As expected, the current model (efficientnet-b0
) performs well above the random baseline. Its performances are competitive compared to most other architectures pretrained on ImageNet.
However, CLIP models largely outperform any other tested architecture on this benchmark: with clip-vit-large-patch14
we gain +22.8 on micro-recall@4 and +30.9 on macro-recall@4 compared to efficientnet-b0
.
Performances of CLIP models increase as models gets larger or with a smaller image patch size. The prediction latency is however 3.8x and 18,4x higher for clip-vit-base-patch16
and clip-vit-large-patch14
respectively compared to clip-vit-base-patch32
.
In conclusion, CLIP models are very good candidates for an off-the-shelf replacement of the efficientnet-b0
model currently used to generate logo embeddings. An additional benefit from this model architecture is the smaller embedding size (768 or 1024, depending on the version) compared to the original efficientnet-b0
model (1280).
To study the behaviour of each model in a case closer to our usecase, we performed another benchmark based this time of the efficiency of each model to predict the right label for each logo of val.txt file. The predicted label is the most represented one among the k closest neighbours.

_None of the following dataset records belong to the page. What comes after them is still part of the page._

-- pv_equiv track=rewrite | github.com/lifecycles1/competitive-programming | codesignal/arcade/2.core/13.waterfall of integration/4.contoursShifting.py | contoursShifting
-- ===== SOURCE A (Python) =====
-- from collections import OrderedDict
-- import math
--
-- def contoursShifting(matrix):
--     layers = math.ceil(min(len(matrix), len(matrix[0])) / 2)
--     # layers
--     for l in range(layers):
--         # directions
--         wr, wc = len(matrix[0])-l, len(matrix)-l
--         cells = [(l,c) for c in range(l, wr)] + [(r,wr-1) for r in range(l+1,wc)]
--         cells += [(wc-1, c) for c in range(wr-2, l-1, -1)] + [(r, l) for r in range(wc-2, l, -1)]
--         stored = None
--         cells = list(OrderedDict.fromkeys(cells))
--         if l % 2:
--             cells = cells[::-1]
--         for cell in cells:
--             r, c = cell[0], cell[1]
--             matrix[r][c], stored = stored, matrix[r][c]
--         matrix[cells[0][0]][cells[0][1]] = stored
--
--     return matrix
-- ===== SOURCE B (Python) =====
-- import math
--
-- def contoursShifting(matrix):
--     rows, cols = len(matrix), len(matrix[0])
--     for l in range(math.ceil(min(rows, cols) / 2)):
--         top, bottom, left, right = l, rows - 1 - l, l, cols - 1 - l
--         if top == bottom:
--             cells = [(top, c) for c in range(left, right + 1)]
--         elif left == right:
--             cells = [(r, left) for r in range(top, bottom + 1)]
--         else:
--             cells = ([(top, c) for c in range(left, right + 1)]
--                      + [(r, right) for r in range(top + 1, bottom + 1)]
--                      + [(bottom, c) for c in range(right - 1, left - 1, -1)]
--                      + [(r, left) for r in range(bottom - 1, top, -1)])
--         vals = [matrix[r][c] for r, c in cells]
--         # even layers rotate forward, odd layers rotate backward (A reverses the ring instead)
--         vals = vals[-1:] + vals[:-1] if l % 2 == 0 else vals[1:] + vals[:1]
--         for (r, c), v in zip(cells, vals):
--             matrix[r][c] = v
--     return matrix
-- ===== Notes on version B (the rewrite author's own statement) =====
-- stated objective: simpler
-- what changed: B builds each ring's coordinates directly by case (single row / single column / full rectangle) instead of A's four overlapping comprehensions deduplicated through OrderedDict, and replaces A's in-place carry-swap walk plus odd-layer ring reversal by reading the ring into a list, rotating it with slicing (forward on even layers, backward on odd ones) and writing it back.
import Mathlib
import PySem

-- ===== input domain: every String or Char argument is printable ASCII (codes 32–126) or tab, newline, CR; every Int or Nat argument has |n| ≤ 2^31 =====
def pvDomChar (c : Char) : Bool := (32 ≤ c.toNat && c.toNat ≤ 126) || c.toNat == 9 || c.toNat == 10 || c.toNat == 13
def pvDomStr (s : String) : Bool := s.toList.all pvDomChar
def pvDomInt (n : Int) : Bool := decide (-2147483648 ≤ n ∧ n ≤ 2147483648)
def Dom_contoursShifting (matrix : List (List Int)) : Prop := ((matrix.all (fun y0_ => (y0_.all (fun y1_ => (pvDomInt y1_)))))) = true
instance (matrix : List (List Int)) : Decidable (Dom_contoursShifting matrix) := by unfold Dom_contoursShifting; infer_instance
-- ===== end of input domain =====

-- B re-decomposes A's ring shift: explicit ring coordinates + a slice-rotation of the read-out values
-- instead of A's four-comprehension + OrderedDict dedup + in-place carry swap with a reversed ring on
-- odd layers.  Both Pythons mutate `matrix` in place and return it; the equivalence proved here is
-- about the returned value.

-- matrix[r][c] read/write (Python nested indexing; the defaults are only reachable outside Pre_)
def pvGetCell (m : List (List Int)) (r c : Int) : Int :=
  PySem.List.pyGetD (PySem.List.pyGetD m r []) c 0

def pvSetCell (m : List (List Int)) (r c : Int) (v : Int) : List (List Int) :=
  PySem.List.pySetD m r (PySem.List.pySetD (PySem.List.pyGetD m r []) c v)

-- math.ceil(k / 2) = -((-k) // 2); exact for |k| ≤ 2^31 (float division is exact there)
def pvCeilHalf (k : Int) : Int := -(PySem.Int.floordiv (-k) 2)

-- ===== PORT A =====
def pvLayerA (mat : List (List Int)) (l : Int) : List (List Int) :=
  let wr : Int := ((PySem.List.pyGetD mat 0 []).length : Int) - l
  let wc : Int := ((mat.length : Int)) - l
  let cells : List (Int × Int) :=
    (PySem.List.pyRange l wr 1).map (fun c => (l, c)) ++
    (PySem.List.pyRange (l+1) wc 1).map (fun r => (r, wr-1)) ++
    (PySem.List.pyRange (wr-2) (l-1) (-1)).map (fun c => (wc-1, c)) ++
    (PySem.List.pyRange (wc-2) l (-1)).map (fun r => (r, l))
  let cells := PySem.List.dedup cells
  let cells := if PySem.Int.mod l 2 ≠ 0 then (PySem.List.slice? cells none none (-1)).getD [] else cells
  -- Python transiently writes None into the first visited cell; it is overwritten below before the
  -- return and (cells being distinct) never read, so the placeholder 0 never reaches the output.
  let st := cells.foldl
    (fun (p : List (List Int) × Option Int) cell =>
      (pvSetCell p.1 cell.1 cell.2 (p.2.getD 0), some (pvGetCell p.1 cell.1 cell.2)))
    (mat, none)
  pvSetCell st.1 (PySem.List.pyGetD cells 0 (0,0)).1 (PySem.List.pyGetD cells 0 (0,0)).2 (st.2.getD 0)

def contoursShifting (matrix : List (List Int)) : List (List Int) :=
  let layers : Int := pvCeilHalf (min ((matrix.length : Int)) (((PySem.List.pyGetD matrix 0 []).length : Int)))
  (PySem.List.pyRange 0 layers 1).foldl pvLayerA matrix

-- ===== PORT B =====
def pvRingCells (rows cols l : Int) : List (Int × Int) :=
  let top := l
  let bottom := rows - 1 - l
  let left := l
  let right := cols - 1 - l
  if top = bottom then (PySem.List.pyRange left (right+1) 1).map (fun c => (top, c))
  else if left = right then (PySem.List.pyRange top (bottom+1) 1).map (fun r => (r, left))
  else
    (PySem.List.pyRange left (right+1) 1).map (fun c => (top, c)) ++
    (PySem.List.pyRange (top+1) (bottom+1) 1).map (fun r => (r, right)) ++
    (PySem.List.pyRange (right-1) (left-1) (-1)).map (fun c => (bottom, c)) ++
    (PySem.List.pyRange (bottom-1) top (-1)).map (fun r => (r, left))

def pvLayerB (rows cols : Int) (mat : List (List Int)) (l : Int) : List (List Int) :=
  let cells := pvRingCells rows cols l
  let vals := cells.map (fun cell => pvGetCell mat cell.1 cell.2)
  let vals := if PySem.Int.mod l 2 = 0
    then PySem.List.slice vals (some (-1)) none ++ PySem.List.slice vals none (some (-1))
    else PySem.List.slice vals (some 1) none ++ PySem.List.slice vals none (some 1)
  (cells.zip vals).foldl (fun m p => pvSetCell m p.1.1 p.1.2 p.2) mat

def contoursShifting_alt (matrix : List (List Int)) : List (List Int) :=
  let rows : Int := (matrix.length : Int)
  let cols : Int := ((PySem.List.pyGetD matrix 0 []).length : Int)
  let layers : Int := pvCeilHalf (min rows cols)
  (PySem.List.pyRange 0 layers 1).foldl (pvLayerB rows cols) matrix

-- ===== PRECONDITION & SPEC =====
-- Pre_ excludes exactly the inputs on which the Python A raises (IndexError): the empty matrix
-- (matrix[0]) and ragged matrices with some row shorter than row 0 (ring indexing walks off it).
def Pre_contoursShifting (matrix : List (List Int)) : Prop :=
  matrix ≠ [] ∧ ∀ row ∈ matrix, (matrix.headD []).length ≤ row.length
instance (matrix : List (List Int)) : Decidable (Pre_contoursShifting matrix) := by
  unfold Pre_contoursShifting; infer_instance

def pvWitness_contoursShifting : List (List Int) := [[1, 2, 3], [4, 5, 6], [7, 8, 9]]

def Spec_contoursShifting (matrix : List (List Int)) (out : List (List Int)) : Prop := out = contoursShifting_alt matrix
instance (matrix : List (List Int)) (out : List (List Int)) : Decidable (Spec_contoursShifting matrix out) := by unfold Spec_contoursShifting; infer_instance

-- ===== CLAIM (what is proved, stated in full; the proofs are below) =====
def Claim_equal_contoursShifting : Prop := ∀ (matrix : List (List Int)), Dom_contoursShifting matrix → Pre_contoursShifting matrix → Spec_contoursShifting matrix (contoursShifting matrix)

-- ===== LEMMAS AND PROOFS =====

theorem pv_getCell_eq (m : List (List Int)) (r c : Int) (hr : 0 ≤ r) (hc : 0 ≤ c) :
    pvGetCell m r c = (m.getD r.toNat []).getD c.toNat 0 := by
  unfold pvGetCell
  unfold PySem.List.pyGetD PySem.List.pyGet? PySem.List.pyIdx?
  simp only [if_pos hr, if_pos hc, List.getD]
  by_cases h1 : r < (m.length : Int)
  · simp only [if_pos h1, Option.bind]
    by_cases h2 : c < ((m[r.toNat]?.getD []).length : Int)
    · simp [h2]
    · simp only [if_neg h2]
      have : (m[r.toNat]?.getD [])[c.toNat]? = none :=
        List.getElem?_eq_none_iff.mpr (by omega)
      simp [this]
  · simp only [if_neg h1, Option.bind]
    have h3 : m[r.toNat]? = none := List.getElem?_eq_none_iff.mpr (by omega)
    simp only [h3]
    simp [show ¬ c < (0:Int) by omega]

theorem pv_setCell_row? (m : List (List Int)) (r c : Int) (v : Int) (hr : 0 ≤ r) (hc : 0 ≤ c)
    (i : Nat) :
    (pvSetCell m r c v)[i]? =
      m[i]?.map (fun row => if (i : Int) = r then row.set c.toNat v else row) := by
  unfold pvSetCell PySem.List.pySetD PySem.List.pySet? PySem.List.pyGetD PySem.List.pyGet?
    PySem.List.pyIdx?
  simp only [if_pos hr, if_pos hc]
  by_cases h1 : r < (m.length : Int)
  · have hrow : (m[r.toNat]?).getD [] = m[r.toNat]'(by omega) :=
      by rw [List.getElem?_eq_getElem (by omega)]; rfl
    simp only [if_pos h1, Option.bind, Option.map_some, Option.getD_some]
    by_cases hi : i = r.toNat
    · subst hi
      rw [List.getElem?_set_self (by omega)]
      rw [List.getElem?_eq_getElem (show r.toNat < m.length by omega)]
      simp only [Option.getD_some, Option.map_some]
      rw [if_pos (show ((r.toNat : Int)) = r by omega)]
      congr 1
      split_ifs with h2
      · simp
      · simp only [Option.map_none, Option.getD_none]
        rw [List.set_eq_of_length_le (by omega)]
    · rw [List.getElem?_set_ne (by omega)]
      rcases h : m[i]? with _ | row
      · simp
      · simp only [Option.map_some]
        rw [if_neg (by omega)]
  · simp only [if_neg h1, Option.bind, Option.map_none, Option.getD_none]
    rcases h : m[i]? with _ | row
    · simp
    · have hi := (List.getElem?_eq_some_iff.mp h).1
      simp only [Option.map_some]
      rw [if_neg (by omega)]

theorem pv_length_setCell (m : List (List Int)) (r c : Int) (v : Int) :
    (pvSetCell m r c v).length = m.length := by
  unfold pvSetCell
  exact PySem.List.length_pySetD ..

theorem pv_rowlen_setCell (m : List (List Int)) {r c : Int} (v : Int) (hr : 0 ≤ r)
    (hc : 0 ≤ c) (i : Nat) :
    ((pvSetCell m r c v).getD i []).length = (m.getD i []).length := by
  simp only [List.getD]
  rw [pv_setCell_row? m r c v hr hc i]
  rcases h : m[i]? with _ | row
  · simp
  · simp only [Option.map_some, Option.getD_some]
    split_ifs <;> simp

theorem pv_getCell_setCell_ne (m : List (List Int)) {r c r' c' : Int} (v : Int)
    (hr : 0 ≤ r) (hc : 0 ≤ c) (hr' : 0 ≤ r') (hc' : 0 ≤ c')
    (hne : (r, c) ≠ (r', c')) :
    pvGetCell (pvSetCell m r' c' v) r c = pvGetCell m r c := by
  rw [pv_getCell_eq _ _ _ hr hc, pv_getCell_eq _ _ _ hr hc]
  simp only [List.getD]
  rw [pv_setCell_row? m r' c' v hr' hc' r.toNat]
  rcases h : m[r.toNat]? with _ | row
  · simp
  · simp only [Option.map_some, Option.getD_some]
    by_cases heq : ((r.toNat : Nat) : Int) = r'
    · rw [if_pos heq]
      have hcc : c ≠ c' := by
        intro hcc
        exact hne (by simp [show r = r' by omega, hcc])
      rw [List.getElem?_set_ne (by omega)]
    · rw [if_neg heq]

theorem pv_setCell_comm (m : List (List Int)) {r c r' c' : Int} (v v' : Int)
    (hr : 0 ≤ r) (hc : 0 ≤ c) (hr' : 0 ≤ r') (hc' : 0 ≤ c')
    (hne : (r, c) ≠ (r', c')) :
    pvSetCell (pvSetCell m r c v) r' c' v' = pvSetCell (pvSetCell m r' c' v') r c v := by
  apply List.ext_getElem?
  intro i
  rw [pv_setCell_row? _ _ _ _ hr' hc', pv_setCell_row? _ _ _ _ hr hc,
    pv_setCell_row? _ _ _ _ hr hc, pv_setCell_row? _ _ _ _ hr' hc']
  rcases h : m[i]? with _ | row
  · simp
  · simp only [Option.map_some]
    by_cases h1 : ((i : Nat) : Int) = r <;> by_cases h2 : ((i : Nat) : Int) = r'
    · have : c ≠ c' := by
        intro hcc
        exact hne (by simp [show r = r' by omega, hcc])
      simp only [if_pos h1, if_pos h2]
      rw [List.set_comm _ _ (by omega)]
    · simp only [if_pos h1, if_neg h2]
    · simp only [if_neg h1, if_pos h2]
    · simp only [if_neg h1, if_neg h2]

theorem pv_setCell_setCell (m : List (List Int)) (r c : Int) (v v' : Int)
    (hr : 0 ≤ r) (hc : 0 ≤ c) :
    pvSetCell (pvSetCell m r c v) r c v' = pvSetCell m r c v' := by
  apply List.ext_getElem?
  intro i
  rw [pv_setCell_row? _ _ _ _ hr hc, pv_setCell_row? _ _ _ _ hr hc,
    pv_setCell_row? _ _ _ _ hr hc]
  rcases h : m[i]? with _ | row
  · simp
  · simp only [Option.map_some]
    by_cases h1 : ((i : Nat) : Int) = r
    · simp only [if_pos h1, List.set_set]
    · simp only [if_neg h1]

Here are the results we obtained working with a cosine distance :
model | micro-recall@4 | macro-recall@4 |
---|---|---|
random | 0.0098 | 0.0098 |
efficientnet_b1 | 0.7347 | 0.7711 |
resnest101e | 0.7089 | 0.7653 |
efficientnet_b2 | 0.7379 | 0.7847 |
rexnet_100 | 0.7848 | 0.7896 |
efficientnet_b4 | 0.7590 | 0.8025 |
resnet50 | 0.7667 | 0.8050 |
efficientnet_b0 | 0.7835 | 0.8098 |
resnet50d | 0.8054 | 0.8229 |
clip-vit-base-patch32 | 0.9139 | 0.9196 |
clip-vit-base-patch16 | 0.9171 | 0.9219 |
clip-vit-large-patch14 | 0.9427 | 0.9417 |
deit_base_patch16_384 | 0.7025 | 0.7573 |
The CLIP models remain better than the others.